One imagines that today's Chron.com story on growth in the Houston region has to be creating a bit of heartburn for those of a central planning, change everything about Houston ilk. In a perfect world real data such as this would cause them to re-think their stated position on moving everyone inside the Loop and using public transit to funnel people to the central core, but the reality is it will probably only cause them to double down.
Yesterday on NoUp we discussed exactly what Houston was choosing to subsidize in terms of housing, and why it seemed impractical, and today's numbers reinforce that theory and then some. For one, it seems that jobs, specifically in the oil and gas sector, are a main driver of growth and not urban amenities. Second, not only are people coming to the Houston region, taking a look around and then choosing the suburbs, but it seems that the people inside the City are pulling up stakes and moving out there as well.
This presents the City with somewhat of a problem.
We all know that money, and not warm-fuzzies, are what makes the world go around and, given that a large part of the taxable-base seems to be fleeing the city, it's a certain fact that Houston is going to be looking for more revenue very soon. Increased revenue requirements, of course, will mean tax increases which, usually, are harder for the poor and middle-class to absorb than other groups. This then means that the exodus is going to continue at possibly greater levels than before.

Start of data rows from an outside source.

-- pv_equiv track=rewrite | github.com/adityabelgaonkar05/CompProgLog | pythontestong.py | compute_fg
-- ===== SOURCE A (Python) =====
-- def compute_fg(permutation, m, k):
--     n = len(permutation)
--     f = [0] * n
--     g = [0] * n
--     f_sum = 0
--     g_sum = 0
--
--     for i in range(n):
--         if permutation[i] >= k:
--             f_sum += permutation[i]
--         f[i] = f_sum
--
--         if permutation[i] <= m:
--             g_sum += permutation[i]
--         g[i] = g_sum
--
--     return f, g
-- ===== SOURCE B (Python) =====
-- def _prefix_sums(xs):
--     out = []
--     total = 0
--     for x in xs:
--         total += x
--         out.append(total)
--     return out
--
--
-- def compute_fg(permutation, m, k):
--     fvals = [x if x >= k else 0 for x in permutation]
--     gvals = [x if x <= m else 0 for x in permutation]
--     return _prefix_sums(fvals), _prefix_sums(gvals)
-- ===== Notes on version B (the rewrite author's own statement) =====
-- stated objective: idiomatic
-- what changed: B separates the per-element masking (two comprehensions building the masked contribution lists) from the cumulative scan (a shared prefix-sum helper applied to each), instead of A's single fused index loop carrying four pieces of running state.
import Mathlib
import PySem

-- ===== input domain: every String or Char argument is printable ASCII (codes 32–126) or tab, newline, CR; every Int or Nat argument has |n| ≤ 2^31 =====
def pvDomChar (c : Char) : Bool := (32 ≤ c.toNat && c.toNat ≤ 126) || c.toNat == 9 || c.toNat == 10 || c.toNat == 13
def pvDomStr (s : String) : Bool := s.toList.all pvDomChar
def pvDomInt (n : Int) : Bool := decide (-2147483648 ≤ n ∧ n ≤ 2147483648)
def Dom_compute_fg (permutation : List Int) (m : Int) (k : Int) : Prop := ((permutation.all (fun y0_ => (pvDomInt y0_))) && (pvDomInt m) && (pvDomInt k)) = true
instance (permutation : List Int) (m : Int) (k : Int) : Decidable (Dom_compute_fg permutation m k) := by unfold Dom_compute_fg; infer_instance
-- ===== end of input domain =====

-- B separates per-element masking (two masked contribution lists) from the cumulative scan
-- (a shared prefix-sum helper) instead of A's single fused loop with four running variables.

-- ===== PORT A =====
-- A: one loop; f_sum accumulates elements ≥ k, g_sum elements ≤ m; f[i]/g[i] record the running sums.
def compute_fg (permutation : List Int) (m : Int) (k : Int) : List Int × List Int :=
  let st := permutation.foldl
    (fun (st : List Int × List Int × Int × Int) x =>
      let f_sum := if x ≥ k then st.2.2.1 + x else st.2.2.1
      let g_sum := if x ≤ m then st.2.2.2 + x else st.2.2.2
      (st.1 ++ [f_sum], st.2.1 ++ [g_sum], f_sum, g_sum))
    ([], [], 0, 0)
  (st.1, st.2.1)

-- ===== PORT B =====
-- _prefix_sums: running-total loop appending each partial sum.
def prefixSums (xs : List Int) : List Int :=
  (xs.foldl (fun (st : List Int × Int) x => (st.1 ++ [st.2 + x], st.2 + x)) ([], 0)).1

def compute_fg_alt (permutation : List Int) (m : Int) (k : Int) : List Int × List Int :=
  let fc := permutation.map (fun x => if x ≥ k then x else 0)
  let gc := permutation.map (fun x => if x ≤ m then x else 0)
  (prefixSums fc, prefixSums gc)

-- ===== PRECONDITION & SPEC =====
def Spec_compute_fg (permutation : List Int) (m : Int) (k : Int) (out : List Int × List Int) : Prop := out = compute_fg_alt permutation m k
instance (permutation : List Int) (m : Int) (k : Int) (out : List Int × List Int) : Decidable (Spec_compute_fg permutation m k out) := by unfold Spec_compute_fg; infer_instance

-- ===== CLAIM (what is proved, stated in full; the proofs are below) =====
def Claim_equal_compute_fg : Prop := ∀ (permutation : List Int) (m : Int) (k : Int), Dom_compute_fg permutation m k → Spec_compute_fg permutation m k (compute_fg permutation m k)

-- ===== LEMMAS AND PROOFS =====

-- A's fused fold, from an arbitrary state, equals the pair of B's masked prefix-sum folds
-- started from the corresponding (list, sum) states.
theorem compute_fg_fold_eq (m k : Int) : ∀ (p : List Int) (fa ga : List Int) (fs gs : Int),
    p.foldl
      (fun (st : List Int × List Int × Int × Int) x =>
        let f_sum := if x ≥ k then st.2.2.1 + x else st.2.2.1
        let g_sum := if x ≤ m then st.2.2.2 + x else st.2.2.2
        (st.1 ++ [f_sum], st.2.1 ++ [g_sum], f_sum, g_sum))
      (fa, ga, fs, gs)
    = (((p.map (fun x => if x ≥ k then x else 0)).foldl
          (fun (st : List Int × Int) x => (st.1 ++ [st.2 + x], st.2 + x)) (fa, fs)).1,
       ((p.map (fun x => if x ≤ m then x else 0)).foldl
          (fun (st : List Int × Int) x => (st.1 ++ [st.2 + x], st.2 + x)) (ga, gs)).1,
       ((p.map (fun x => if x ≥ k then x else 0)).foldl
          (fun (st : List Int × Int) x => (st.1 ++ [st.2 + x], st.2 + x)) (fa, fs)).2,
       ((p.map (fun x => if x ≤ m then x else 0)).foldl
          (fun (st : List Int × Int) x => (st.1 ++ [st.2 + x], st.2 + x)) (ga, gs)).2) := by
  intro p
  induction p with
  | nil => intro fa ga fs gs; simp
  | cons x xs ih =>
      intro fa ga fs gs
      simp only [List.map_cons, List.foldl_cons]
      rw [ih]
      by_cases hf : x ≥ k <;> by_cases hg : x ≤ m <;>
        simp [hf, hg]

-- ===== VERDICT (by name: the statement is the Claim_ definition above) =====
theorem compute_fg_spec : Claim_equal_compute_fg := by
  intro p m k _
  unfold Spec_compute_fg compute_fg compute_fg_alt prefixSums
  simp only [compute_fg_fold_eq m k p [] [] 0 0]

What this also means is that Metro is still planning on spending Billions of dollars to move around less and less people instead of taking a hard look at their business plan and realizing it's on the cusp of going tits up. Strangely, not a person there seems to have noticed this so it's all hands on deck to provide the most service where the fewest people in their service region are going to be living.
Another take-away from all of this is that people have an innate desire to have yards, the freedom provided by a personal automobile, good schools, and some order. While it's true that we here at NoUp are big fans of Houston's no-zoning policy, and feel (rightly) that attempts to reverse this long-standing policy would end in disaster, there's very real evidence that planned communities such as The Woodlands and Sugar Land have very real appeal.
It's not hard to imagine that this news will cause some consternation among Houston's ruling class, and that somewhere, sometime, someone will decide that Something! Must be done! Given the history of the current leadership that Something! will probably involve creating a commission whose job is to figure out what Houston can do to entice people to relocate back with the warm, embracing confines of the city limits.
So, get ready for it Houston, in a few months there's going to be another story in the Chronicle revealing that the commission has discovered, through on-line survey probably, that people really want to live in close quarters inside the Loop, and that they'd do so only if there were pedestrian-friendly complete streets and if the City were willing to spend 2 Trillion dollars to re-make Houston into something it's not. Groups like Houston Tomorrow will rip large amounts of journalism from behind the pay-wall quoting the Apple Dumpling Gang who will say that the secret to Houston Future is to make it more like what people are currently fleeing in droves.
They won't even realize why that's wrong.